== DATA SHOWN ==
-- DOWN (dy = 1, dx = 0)
lemma down_spec (n m : Int) (Gt : List (List Char)) (hsh : GtSh n m Gt)
    (y x : Int) (hb : InB4 n m y x) :
    ∃ d : Nat,
      y + (d : Int) =
        pvIdx2 (((PySem.List.pyRange 0 m 1).map fun x => colList Gt n x).map
          fun col => pvSweep col 0) x y ∧
      (∀ t : Nat, 1 ≤ t → t ≤ d →
        InB4 n m (y + (t : Int)) x ∧ chGf Gt (y + (t : Int)) x ≠ 'D') ∧
      (¬ InB4 n m (y + ((d : Int) + 1)) x ∨
        (InB4 n m (y + ((d : Int) + 1)) x ∧ chGf Gt (y + ((d : Int) + 1)) x = 'D')) := by
  obtain ⟨hy0, hyn, hx0, hxm⟩ := hb
  have hcl : ((colList Gt n x).length : Int) = n := colList_length n (by omega) Gt x
  have hLge := landLine_ge (colList Gt n x) y.toNat
  have hLlt := landLine_lt (colList Gt n x) y.toNat (by omega)
  refine ⟨landLine (colList Gt n x) y.toNat - y.toNat, ?_, ?_, ?_⟩
  · rw [idx2_cols_sweep n m Gt (by omega) x y ⟨hx0, hxm⟩ ⟨hy0, hyn⟩]
    omega
  · intro t ht1 ht2
    have hbt : InB4 n m (y + (t : Int)) x := ⟨by omega, by omega, hx0, hxm⟩
    refine ⟨hbt, ?_⟩
    have hcg := colList_getD n Gt x (y + (t : Int)) (by omega)
    rw [← hcg]
    have : (y + (t : Int)).toNat = y.toNat + t := by omega
    rw [this]
    exact landLine_path (colList Gt n x) y.toNat (y.toNat + t) (by omega) (by omega)
  · rcases landLine_stop (colList Gt n x) y.toNat with hge | hD
    · left; rintro ⟨-, hcon, -, -⟩; omega
    · have hlt : landLine (colList Gt n x) y.toNat + 1 < (colList Gt n x).length := by
        by_contra hcon
        rw [List.getD_eq_default _ _ (by omega)] at hD
        exact absurd hD (by decide)
      right
      have hbt : InB4 n m
          (y + (((landLine (colList Gt n x) y.toNat - y.toNat : Nat) : Int) + 1)) x :=
        ⟨by omega, by omega, hx0, hxm⟩
      refine ⟨hbt, ?_⟩
      have hcg := colList_getD n Gt x
        (y + (((landLine (colList Gt n x) y.toNat - y.toNat : Nat) : Int) + 1)) (by omega)
      rw [← hcg]
      have htn : (y + (((landLine (colList Gt n x) y.toNat - y.toNat : Nat) : Int) + 1)).toNat =
          landLine (colList Gt n x) y.toNat + 1 := by omega
      rw [htn]
      exact hD

-- UP (dy = -1, dx = 0)
lemma up_spec (n m : Int) (Gt : List (List Char)) (hsh : GtSh n m Gt)
    (y x : Int) (hb : InB4 n m y x) :
    ∃ d : Nat,
      y - (d : Int) =
        pvIdx2 (((PySem.List.pyRange 0 m 1).map fun x => colList Gt n x).map
          fun col => ((pvSweep col.reverse 0).reverse.map fun v => n - 1 - v)) x y ∧
      (∀ t : Nat, 1 ≤ t → t ≤ d →
        InB4 n m (y - (t : Int)) x ∧ chGf Gt (y - (t : Int)) x ≠ 'D') ∧
      (¬ InB4 n m (y - ((d : Int) + 1)) x ∨
        (InB4 n m (y - ((d : Int) + 1)) x ∧ chGf Gt (y - ((d : Int) + 1)) x = 'D')) := by
  obtain ⟨hy0, hyn, hx0, hxm⟩ := hb
  have hcl : ((colList Gt n x).length : Int) = n := colList_length n (by omega) Gt x
  have hrevl : (colList Gt n x).reverse.length = (colList Gt n x).length := List.length_reverse
  have hLge := landLine_ge (colList Gt n x).reverse ((colList Gt n x).length - 1 - y.toNat)
  have hLlt := landLine_lt (colList Gt n x).reverse ((colList Gt n x).length - 1 - y.toNat)
    (by omega)
  set Lr := landLine (colList Gt n x).reverse ((colList Gt n x).length - 1 - y.toNat) with hLr
  refine ⟨y.toNat - ((colList Gt n x).length - 1 - Lr), ?_, ?_, ?_⟩
  · rw [idx2_cols_sweep_rev n m n Gt (by omega) x y ⟨hx0, hxm⟩ ⟨hy0, hyn⟩]
    have : n.toNat - 1 - y.toNat = (colList Gt n x).length - 1 - y.toNat := by omega
    rw [this, ← hLr]
    omega
  · intro t ht1 ht2
    have hbt : InB4 n m (y - (t : Int)) x := ⟨by omega, by omega, hx0, hxm⟩
    refine ⟨hbt, ?_⟩
    have hcg := colList_getD n Gt x (y - (t : Int)) (by omega)
    rw [← hcg]
    have hpP := landLine_path (colList Gt n x).reverse ((colList Gt n x).length - 1 - y.toNat)
      ((colList Gt n x).length - 1 - y.toNat + t) (by omega) (by omega)
    rw [getD_reverse _ _ (by omega)] at hpP
    have : (y - (t : Int)).toNat = (colList Gt n x).length - 1 -
        ((colList Gt n x).length - 1 - y.toNat + t) := by omega
    rw [this]
    exact hpP
  · rcases landLine_stop (colList Gt n x).reverse ((colList Gt n x).length - 1 - y.toNat)
      with hge | hD
    · left; rintro ⟨hcon, -, -, -⟩; omega
    · have hlt : Lr + 1 < (colList Gt n x).length := by
        by_contra hcon
        rw [List.getD_eq_default _ _ (by omega)] at hD
        exact absurd hD (by decide)
      right
      rw [getD_reverse _ _ (by omega)] at hD
      have hbt : InB4 n m
          (y - (((y.toNat - ((colList Gt n x).length - 1 - Lr) : Nat) : Int) + 1)) x :=
        ⟨by omega, by omega, hx0, hxm⟩
      refine ⟨hbt, ?_⟩
      have hcg := colList_getD n Gt x
        (y - (((y.toNat - ((colList Gt n x).length - 1 - Lr) : Nat) : Int) + 1)) (by omega)
      rw [← hcg]
      have htn : (y - (((y.toNat - ((colList Gt n x).length - 1 - Lr) : Nat) : Int) + 1)).toNat =
          (colList Gt n x).length - 1 - (Lr + 1) := by omega
      rw [htn]
      exact hD

-- character seen by A's mutated board, expressed over the original grid and visited set
def chW (Gt : List (List Char)) (vis : List (Int × Int)) (p : Int × Int) : Char :=
  if p ∈ vis then 'V' else chGf Gt p.1 p.2

-- invariant: A's board equals the original with the visited cells overwritten by 'V'
def GInvP (n m : Int) (Gt g : List (List Char)) (vis : List (Int × Int)) : Prop :=
  ∀ r c : Int, InB4 n m r c →
    pvGet2 g r c = if (r, c) ∈ vis then some 'V' else pvGet2 Gt r c

-- invariant: visited cells are in bounds and were '.' or 'R' originally
def VisOkP (n m : Int) (Gt : List (List Char)) (vis : List (Int × Int)) : Prop :=
  ∀ p ∈ vis, InB4 n m p.1 p.2 ∧
    (pvGet2 Gt p.1 p.2 = some '.' ∨ pvGet2 Gt p.1 p.2 = some 'R')

-- invariant: queued nodes are visited and in bounds
def QOk (n m : Int) (vis : List (Int × Int)) (q : List (Int × Int × Int)) : Prop :=
  ∀ e ∈ q, (e.1, e.2.1) ∈ vis ∧ InB4 n m e.1 e.2.1

lemma pvGet2_chGf (n m : Int) (Gt : List (List Char)) (hGt : GtSh n m Gt)
    (r c : Int) (h : InB4 n m r c) : pvGet2 Gt r c = some (chGf Gt r c) := by
  obtain ⟨ch, hch⟩ := pvGet2_eq_some n m Gt ⟨hGt.1, fun row hr => le_of_eq (hGt.2 row hr).symm⟩ r c h
  unfold chGf; rw [hch]; rfl

lemma hg_of_inv (n m : Int) (Gt g : List (List Char)) (vis : List (Int × Int))
    (hGt : GtSh n m Gt) (hinv : GInvP n m Gt g vis) :
    ∀ r c : Int, InB4 n m r c → pvGet2 g r c = some (chW Gt vis (r, c)) := by
  intro r c h
  rw [hinv r c h]
  unfold chW
  by_cases hm : (r, c) ∈ vis
  · rw [if_pos hm, if_pos hm]
  · rw [if_neg hm, if_neg hm]
    exact pvGet2_chGf n m Gt hGt r c h

-- preservation of the invariants when a '.' cell is enqueued and marked
lemma inv_mark (n m : Int) (Gt g : List (List Char)) (vis : List (Int × Int))
    (hGt : GtSh n m Gt) (hsh : GSh n m g) (hinv : GInvP n m Gt g vis)
    (hvok : VisOkP n m Gt vis) (l : Int × Int) (hl : InB4 n m l.1 l.2)
    (hnot : l ∉ vis) (hdot : chGf Gt l.1 l.2 = '.') :
    GSh n m (pvSet2 g l.1 l.2 'V') ∧
    GInvP n m Gt (pvSet2 g l.1 l.2 'V') (vis ++ [l]) ∧
    VisOkP n m Gt (vis ++ [l]) := by
  refine ⟨pvSet2_gsh n m g hsh l.1 l.2 hl 'V', ?_, ?_⟩
  · intro r c h
    rw [pvSet2_get2 n m g hsh l.1 l.2 hl 'V' r c h]
    by_cases he : r = l.1 ∧ c = l.2
    · rw [if_pos he, if_pos (by
        simp only [List.mem_append, List.mem_singleton]
        right
        rw [Prod.ext_iff]
        exact ⟨he.1, he.2⟩)]
    · rw [if_neg he, hinv r c h]
      by_cases hm : (r, c) ∈ vis
      · rw [if_pos hm, if_pos (by simp [List.mem_append, hm])]
      · rw [if_neg hm, if_neg (by
          simp only [List.mem_append, List.mem_singleton]
          rintro (hc | hc)
          · exact hm hc
          · exact he ⟨congrArg Prod.fst hc, congrArg Prod.snd hc⟩)]
  · intro p hp
    rcases List.mem_append.mp hp with hp | hp
    · exact hvok p hp
    · rw [List.mem_singleton] at hp
      subst hp
      exact ⟨hl, Or.inl (by rw [pvGet2_chGf n m Gt hGt _ _ hl, hdot])⟩

-- outcome of one direction of A's scan, phrased against B's table landing
def StepOk (n m y x cnt : Int) (Gt : List (List Char)) (dyx l : Int × Int) : Prop :=
  ∀ (g : List (List Char)) (vis : List (Int × Int)) (q : List (Int × Int × Int)),
    GSh n m g → GInvP n m Gt g vis → VisOkP n m Gt vis → (y, x) ∈ vis →
    pvAWalk n m y x cnt dyx.1 dyx.2 (PySem.List.pyRange 1 (max n m) 1) g q =
      (if chW Gt vis l = 'G' then (some (cnt + 1), g, q)
       else if chW Gt vis l = '.' then
         (none, pvSet2 g l.1 l.2 'V', q ++ [(l.1, l.2, cnt + 1)])
       else (none, g, q))

lemma chW_ne_D (Gt : List (List Char)) (vis : List (Int × Int)) (p : Int × Int)
    (h : chGf Gt p.1 p.2 ≠ 'D') : chW Gt vis p ≠ 'D' := by
  unfold chW
  by_cases hm : p ∈ vis
  · rw [if_pos hm]; decide
  · rw [if_neg hm]; exact h

lemma chW_eq_D (n m : Int) (Gt : List (List Char)) (hGt : GtSh n m Gt)
    (vis : List (Int × Int)) (hvok : VisOkP n m Gt vis) (p : Int × Int)
    (hb : InB4 n m p.1 p.2) (h : chGf Gt p.1 p.2 = 'D') : chW Gt vis p = 'D' := by
  unfold chW
  by_cases hm : p ∈ vis
  · exfalso
    have hg := pvGet2_chGf n m Gt hGt p.1 p.2 hb
    rcases (hvok p hm).2 with hc | hc <;> rw [hg, h] at hc <;> exact absurd hc (by decide)
  · rw [if_neg hm]; exact h

lemma step_right (n m y x cnt : Int) (Gt : List (List Char)) (hGt : GtSh n m Gt)
    (hb : InB4 n m y x) :
    StepOk n m y x cnt Gt (0, 1) (y, pvIdx2 (Gt.map fun row => pvSweep row 0) y x) ∧
    InB4 n m y (pvIdx2 (Gt.map fun row => pvSweep row 0) y x) := by
  obtain ⟨d, htab, hpath, hstop⟩ := right_spec n m Gt hGt y x hb
  have hbl : InB4 n m y (pvIdx2 (Gt.map fun row => pvSweep row 0) y x) := by
    rw [← htab]
    rcases Nat.eq_zero_or_pos d with hd0 | hd1
    · subst hd0; simpa using hb
    · exact (hpath d hd1 le_rfl).1
  refine ⟨?_, hbl⟩
  intro g vis q hsh hinv hvok hyx
  have hm := pvAWalk_master n m y x cnt 0 1 g q (fun r c => chW Gt vis (r, c))
    (fun r c h => hg_of_inv n m Gt g vis hGt hinv r c h)
    (Or.inl ⟨rfl, Or.inl rfl⟩) hb d
    (by
      intro t ht1 ht2
      have := hpath t ht1 ht2
      simp only [mul_zero, add_zero, mul_one]
      exact ⟨this.1, chW_ne_D Gt vis _ this.2⟩)
    (by
      simp only [mul_zero, add_zero, mul_one]
      rcases hstop with hout | ⟨hin, hD⟩
      · exact Or.inl hout
      · exact Or.inr ⟨hin, chW_eq_D n m Gt hGt vis hvok _ hin hD⟩)
    (by simp only [chW, if_pos hyx])
  simp only [mul_zero, add_zero, mul_one] at hm
  rw [htab] at hm
  exact hm

lemma step_left (n m y x cnt : Int) (Gt : List (List Char)) (hGt : GtSh n m Gt)
    (hb : InB4 n m y x) :
    StepOk n m y x cnt Gt (0, -1)
      (y, pvIdx2 (Gt.map fun row =>
        ((pvSweep row.reverse 0).reverse.map fun v => m - 1 - v)) y x) ∧
    InB4 n m y (pvIdx2 (Gt.map fun row =>
        ((pvSweep row.reverse 0).reverse.map fun v => m - 1 - v)) y x) := by
  obtain ⟨d, htab, hpath, hstop⟩ := left_spec n m Gt hGt y x hb
  have hbl : InB4 n m y (pvIdx2 (Gt.map fun row =>
      ((pvSweep row.reverse 0).reverse.map fun v => m - 1 - v)) y x) := by
    rw [← htab]
    rcases Nat.eq_zero_or_pos d with hd0 | hd1
    · subst hd0; simpa using hb
    · exact (hpath d hd1 le_rfl).1
  refine ⟨?_, hbl⟩
  intro g vis q hsh hinv hvok hyx
  have hm := pvAWalk_master n m y x cnt 0 (-1) g q (fun r c => chW Gt vis (r, c))
    (fun r c h => hg_of_inv n m Gt g vis hGt hinv r c h)
    (Or.inl ⟨rfl, Or.inr rfl⟩) hb d
    (by
      intro t ht1 ht2
      have := hpath t ht1 ht2
      simp only [mul_zero, add_zero, mul_neg_one, ← sub_eq_add_neg]
      exact ⟨this.1, chW_ne_D Gt vis _ this.2⟩)
    (by
      simp only [mul_zero, add_zero, mul_neg_one, ← sub_eq_add_neg]
      rcases hstop with hout | ⟨hin, hD⟩
      · exact Or.inl hout
      · exact Or.inr ⟨hin, chW_eq_D n m Gt hGt vis hvok _ hin hD⟩)
    (by simp only [chW, if_pos hyx])
  simp only [mul_zero, add_zero, mul_neg_one, ← sub_eq_add_neg] at hm
  rw [htab] at hm
  exact hm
===
Starting at the first line of the data above, please restate word for word every line up to and including the one that holds "exact landLine_path (colList", and add nothing else.

• RESPONSE AREA
-- DOWN (dy = 1, dx = 0)
lemma down_spec (n m : Int) (Gt : List (List Char)) (hsh : GtSh n m Gt)
    (y x : Int) (hb : InB4 n m y x) :
    ∃ d : Nat,
      y + (d : Int) =
        pvIdx2 (((PySem.List.pyRange 0 m 1).map fun x => colList Gt n x).map
          fun col => pvSweep col 0) x y ∧
      (∀ t : Nat, 1 ≤ t → t ≤ d →
        InB4 n m (y + (t : Int)) x ∧ chGf Gt (y + (t : Int)) x ≠ 'D') ∧
      (¬ InB4 n m (y + ((d : Int) + 1)) x ∨
        (InB4 n m (y + ((d : Int) + 1)) x ∧ chGf Gt (y + ((d : Int) + 1)) x = 'D')) := by
  obtain ⟨hy0, hyn, hx0, hxm⟩ := hb
  have hcl : ((colList Gt n x).length : Int) = n := colList_length n (by omega) Gt x
  have hLge := landLine_ge (colList Gt n x) y.toNat
  have hLlt := landLine_lt (colList Gt n x) y.toNat (by omega)
  refine ⟨landLine (colList Gt n x) y.toNat - y.toNat, ?_, ?_, ?_⟩
  · rw [idx2_cols_sweep n m Gt (by omega) x y ⟨hx0, hxm⟩ ⟨hy0, hyn⟩]
    omega
  · intro t ht1 ht2
    have hbt : InB4 n m (y + (t : Int)) x := ⟨by omega, by omega, hx0, hxm⟩
    refine ⟨hbt, ?_⟩
    have hcg := colList_getD n Gt x (y + (t : Int)) (by omega)
    rw [← hcg]
    have : (y + (t : Int)).toNat = y.toNat + t := by omega
    rw [this]
    exact landLine_path (colList Gt n x) y.toNat (y.toNat + t) (by omega) (by omega)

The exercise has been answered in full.